What if we make it the last 3 meals on your last day?

Starting with breakfast: 

Scrambled eggs with cheese. A side of link sausage. A side of BACON...a side of ham steak...a side of pancakes with apple slices and whip cream on top...a side of hash browns...a side of wheat toast with butter and grape jelly,..a side of biscuits with butter and honey. Lots of good coffee with cream. A big glass of a good orange juice. A glass of ice water.


----------



## Gillian Schuler (Apr 12, 2008)

I think it would have to be this:

Méli-Mélo with Rösti washed down with an 
*Amarone della Valpolicella DOC Torre d'Orti*

Méli-Mélo is veal kidneys, veal liver and fillet of veal, cut into finger thick pieces, fried separately and brought together in a tasty sauce.

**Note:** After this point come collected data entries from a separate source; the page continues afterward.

-- pv_equiv track=rewrite | github.com/MALIKOVW/tropical-sloth-slot | backup/app.py | calculate_winnings
-- ===== SOURCE A (Python) =====
-- def calculate_winnings(result, bet):
--     paylines = [
--         # Horizontal lines
--         [(0,0), (1,0), (2,0), (3,0), (4,0)],  # Top
--         [(0,1), (1,1), (2,1), (3,1), (4,1)],  # Middle
--         [(0,2), (1,2), (2,2), (3,2), (4,2)],  # Bottom
--         # V-shaped lines
--         [(0,0), (1,1), (2,2), (3,1), (4,0)],  # V
--         [(0,2), (1,1), (2,0), (3,1), (4,2)],  # Inverted V
--         # Zigzag lines
--         [(0,0), (1,1), (2,0), (3,1), (4,0)],
--         [(0,2), (1,1), (2,2), (3,1), (4,2)]
--     ]
--
--     winnings = 0
--     for line in paylines:
--         symbols = [result[x][y] for x, y in line]
--
--         # Get base symbol (first non-wild symbol)
--         base_symbol = next((s for s in symbols if not s.startswith('wild_') and s != 'sloth'), None)
--
--         if base_symbol:
--             # Calculate multiplier from wilds
--             multiplier = 1
--             wild_count = 0
--             for symbol in symbols:
--                 if symbol.startswith('wild_'):
--                     wild_count += 1
--                     if symbol == 'wild_2x':
--                         multiplier *= 2
--                     elif symbol == 'wild_3x':
--                         multiplier *= 3
--                     elif symbol == 'wild_5x':
--                         multiplier *= 5
--
--             # Check if we have a winning combination
--             if all(s == base_symbol or s.startswith('wild_') for s in symbols):
--                 # Calculate base win amount based on symbol value
--                 symbol_values = {
--                     'wooden_a': 2,
--                     'wooden_k': 3,
--                     'wooden_arch': 4,
--                     'snake': 5,
--                     'gorilla': 6,
--                     'jaguar': 8,
--                     'crocodile': 10,
--                     'gator': 15,
--                     'leopard': 20,
--                     'dragon': 50
--                 }
--
--                 base_value = symbol_values.get(base_symbol, 0)
--                 line_win = bet * base_value * multiplier
--                 winnings += line_win
--
--     return winnings
-- ===== SOURCE B (Python) =====
-- WILD_MULT = {'wild_2x': 2, 'wild_3x': 3, 'wild_5x': 5}
--
-- SYMBOL_VALUES = {
--     'wooden_a': 2, 'wooden_k': 3, 'wooden_arch': 4, 'snake': 5,
--     'gorilla': 6, 'jaguar': 8, 'crocodile': 10, 'gator': 15,
--     'leopard': 20, 'dragon': 50
-- }
--
-- # Every payline visits columns 0..4 in order, so a line is just its five row indices.
-- LINE_ROWS = [
--     [0, 0, 0, 0, 0],
--     [1, 1, 1, 1, 1],
--     [2, 2, 2, 2, 2],
--     [0, 1, 2, 1, 0],
--     [2, 1, 0, 1, 2],
--     [0, 1, 0, 1, 0],
--     [2, 1, 2, 1, 2],
-- ]
--
--
-- def calculate_winnings(result, bet):
--     total = 0
--     for rows in LINE_ROWS:
--         sym = None          # the unique non-wild symbol seen so far
--         mult = 1
--         ok = True
--         for x, y in enumerate(rows):
--             s = result[x][y]
--             if s.startswith('wild_'):
--                 mult *= WILD_MULT.get(s, 1)
--             elif sym is None:
--                 sym = s
--             elif s != sym:
--                 ok = False
--                 break
--         if ok and sym is not None and sym != 'sloth':
--             total += bet * SYMBOL_VALUES.get(sym, 0) * mult
--     return total
-- ===== Notes on version B (the rewrite author's own statement) =====
-- stated objective: alternative
-- what changed: B re-represents each payline by its five row indices (all lines scan columns 0..4), and replaces A's find-first-base plus full-line rescan with one early-exit unification pass per line that tracks the unique non-wild symbol (None at start, fail on mismatch) and multiplies via a wild->factor dict; a line wins iff the pass succeeds with a non-None, non-'sloth' symbol.
import Mathlib
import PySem

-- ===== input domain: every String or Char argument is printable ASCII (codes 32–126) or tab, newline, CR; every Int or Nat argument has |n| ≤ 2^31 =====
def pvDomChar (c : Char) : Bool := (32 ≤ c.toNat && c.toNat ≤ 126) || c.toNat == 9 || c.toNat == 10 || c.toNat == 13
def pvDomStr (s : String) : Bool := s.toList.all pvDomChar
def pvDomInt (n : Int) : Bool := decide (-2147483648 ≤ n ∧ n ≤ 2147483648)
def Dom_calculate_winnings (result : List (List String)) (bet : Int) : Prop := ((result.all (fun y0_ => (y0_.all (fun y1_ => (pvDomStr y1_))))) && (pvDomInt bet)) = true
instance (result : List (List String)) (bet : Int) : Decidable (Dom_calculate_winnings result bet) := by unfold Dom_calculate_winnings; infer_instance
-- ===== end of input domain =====

-- B re-represents each payline by its five row indices and replaces A's find-first-base +
-- full-line rescan with one early-exit unification pass (unique non-wild symbol + wild
-- multiplier dict); objective: alternative, same cost.


-- ===== PORT A =====
def pvAPaylines : List (List (Int × Int)) :=
  [ [(0,0), (1,0), (2,0), (3,0), (4,0)],
    [(0,1), (1,1), (2,1), (3,1), (4,1)],
    [(0,2), (1,2), (2,2), (3,2), (4,2)],
    [(0,0), (1,1), (2,2), (3,1), (4,0)],
    [(0,2), (1,1), (2,0), (3,1), (4,2)],
    [(0,0), (1,1), (2,0), (3,1), (4,0)],
    [(0,2), (1,1), (2,2), (3,1), (4,2)] ]

def pvASymbolValues : PySem.Dict String Int :=
  PySem.Dict.ofList
    [ ("wooden_a", 2), ("wooden_k", 3), ("wooden_arch", 4), ("snake", 5), ("gorilla", 6),
      ("jaguar", 8), ("crocodile", 10), ("gator", 15), ("leopard", 20), ("dragon", 50) ]

-- result[x][y]; total via defaults, exact under Pre_ (indices in range)
def pvASym (result : List (List String)) (xy : Int × Int) : String :=
  PySem.List.pyGetD (PySem.List.pyGetD result xy.1 []) xy.2 ""

def pvAWild (s : String) : Bool := PySem.Str.startswith s "wild_"

-- A's 'wild_2x'/'wild_3x'/'wild_5x' elif chain
def pvAMultStep (m : Int) (s : String) : Int :=
  if s = "wild_2x" then m * 2 else if s = "wild_3x" then m * 3 else if s = "wild_5x" then m * 5 else m

def calculate_winnings (result : List (List String)) (bet : Int) : Int :=
  pvAPaylines.foldl (fun winnings line =>
    let symbols := line.map (fun xy => pvASym result xy)
    match symbols.find? (fun s => !(pvAWild s) && !(s == "sloth")) with
    | none => winnings
    | some base =>
      if base = "" then winnings
      else
        let mw := symbols.foldl (fun (mw : Int × Int) s =>
          if pvAWild s then (pvAMultStep mw.1 s, mw.2 + 1) else mw) ((1 : Int), (0 : Int))
        if symbols.all (fun s => s == base || pvAWild s) then
          winnings + bet * PySem.Dict.getD pvASymbolValues base 0 * mw.1
        else winnings) 0

-- ===== PORT B =====
def pvBWildMult : PySem.Dict String Int :=
  PySem.Dict.ofList [("wild_2x", 2), ("wild_3x", 3), ("wild_5x", 5)]

def pvBSymbolValues : PySem.Dict String Int :=
  PySem.Dict.ofList
    [ ("wooden_a", 2), ("wooden_k", 3), ("wooden_arch", 4), ("snake", 5), ("gorilla", 6),
      ("jaguar", 8), ("crocodile", 10), ("gator", 15), ("leopard", 20), ("dragon", 50) ]

def pvBLineRows : List (List Int) :=
  [ [0, 0, 0, 0, 0],
    [1, 1, 1, 1, 1],
    [2, 2, 2, 2, 2],
    [0, 1, 2, 1, 0],
    [2, 1, 0, 1, 2],
    [0, 1, 0, 1, 0],
    [2, 1, 2, 1, 2] ]

-- B's inner for-loop with break: none = broke (mismatch), some (sym, mult) otherwise
def pvBScan (result : List (List String)) : List Int → Int → Option String → Int → Option (Option String × Int)
  | [], _, sym, mult => some (sym, mult)
  | y :: ys, x, sym, mult =>
    let s := PySem.List.pyGetD (PySem.List.pyGetD result x []) y ""
    if PySem.Str.startswith s "wild_" then
      pvBScan result ys (x + 1) sym (mult * PySem.Dict.getD pvBWildMult s 1)
    else
      match sym with
      | none => pvBScan result ys (x + 1) (some s) mult
      | some t => if s = t then pvBScan result ys (x + 1) sym mult else none

def calculate_winnings_alt (result : List (List String)) (bet : Int) : Int :=
  pvBLineRows.foldl (fun total rows =>
    match pvBScan result rows 0 none 1 with
    | some (some sym, mult) =>
      if sym ≠ "sloth" then total + bet * PySem.Dict.getD pvBSymbolValues sym 0 * mult else total
    | _ => total) 0

-- ===== PRECONDITION & SPEC =====
-- Both Pythons index result[x][y] for x in 0..4, y in 0..2: on smaller grids A (and B) raise IndexError.
def Pre_calculate_winnings (result : List (List String)) (bet : Int) : Prop :=
  5 ≤ result.length ∧ ∀ col ∈ result.take 5, 3 ≤ col.length
instance (result : List (List String)) (bet : Int) : Decidable (Pre_calculate_winnings result bet) := by
  unfold Pre_calculate_winnings; infer_instance

def pvWitness_calculate_winnings : List (List String) × Int :=
  ([["snake", "snake", "sloth"], ["snake", "wild_2x", "sloth"], ["snake", "snake", "gator"],
    ["wild_3x", "snake", "sloth"], ["snake", "snake", "dragon"]], 2)

def Spec_calculate_winnings (result : List (List String)) (bet : Int) (out : Int) : Prop := out = calculate_winnings_alt result bet
instance (result : List (List String)) (bet : Int) (out : Int) : Decidable (Spec_calculate_winnings result bet out) := by unfold Spec_calculate_winnings; infer_instance

-- ===== CLAIM (what is proved, stated in full; the proofs are below) =====
def Claim_equal_calculate_winnings : Prop := ∀ (result : List (List String)) (bet : Int), Dom_calculate_winnings result bet → Pre_calculate_winnings result bet → Spec_calculate_winnings result bet (calculate_winnings result bet)

-- ===== LEMMAS AND PROOFS =====

-- proof-side abstraction of pvBScan over the symbol sequence it reads
def pvScanSyms : List String → Option String → Int → Option (Option String × Int)
  | [], sym, mult => some (sym, mult)
  | s :: ss, sym, mult =>
    if pvAWild s then pvScanSyms ss sym (mult * PySem.Dict.getD pvBWildMult s 1)
    else
      match sym with
      | none => pvScanSyms ss (some s) mult
      | some t => if s = t then pvScanSyms ss sym mult else none

def pvSyms (result : List (List String)) : List Int → Int → List String
  | [], _ => []
  | y :: ys, x => pvASym result (x, y) :: pvSyms result ys (x + 1)

theorem pvBScan_eq_scanSyms (result : List (List String)) (ys : List Int) (x : Int)
    (sym : Option String) (m : Int) :
    pvBScan result ys x sym m = pvScanSyms (pvSyms result ys x) sym m := by
  induction ys generalizing x sym m with
  | nil => rfl
  | cons y t ih =>
    simp only [pvBScan, pvScanSyms, pvSyms, pvASym, pvAWild]
    by_cases h : PySem.Str.startswith (PySem.List.pyGetD (PySem.List.pyGetD result x []) y "") "wild_"
    · simp [ih]
    · simp only [h, Bool.false_eq_true, if_false]
      cases sym with
      | none => simp [ih]
      | some t' => split <;> simp [ih]

def pvMultFold (ss : List String) (m : Int) : Int :=
  ss.foldl (fun m s => if pvAWild s then pvAMultStep m s else m) m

I love cooking this meal and for someone else to cook it for me as a Last Supper would be heavenly :grin: even if the destination were hell.

The dessert would have to be Lemon Meringue Pie.


----------



## Bob Scott (Mar 30, 2006)

Lee H Sternberg said:


> Dropping a couple of eggs into boiling hot bacon grease is pure heaven. Then I spoon the boiling grease on top of the eggs.
> 
> Talk about HEART ATTACK ON A PLATE! Yum!](*,):-D


That's the same way I cooked pancakes as a kid. If the edges weren't krispy and dripping it just wasn't a good pancake. Mom always had a mason jar in the icebox to pour the leftover bacon grease.


----------



## Lee H Sternberg (Jan 27, 2008)

Bob Scott said:


> That's the same way I cooked pancakes as a kid. If the edges weren't krispy and dripping it just wasn't a good pancake. Mom always had a mason jar in the icebox to pour the leftover bacon grease.


Ditto on the leftover bacon grease. One of the things she always used it for was for home fried potatoes. I started saying the leftover grease just to use for home fries. It makes great ones.:-D


----------



## Keith Jenkins (Jun 6, 2007)

Damn I haven't used left-over bacon grease for potatoes since I was kid...forgot how good those tators came out...


----------



## Gillian Schuler (Apr 12, 2008)

I too remember my Mum saving bacon fat in a little earthenware pot, which I still have today (minus fat).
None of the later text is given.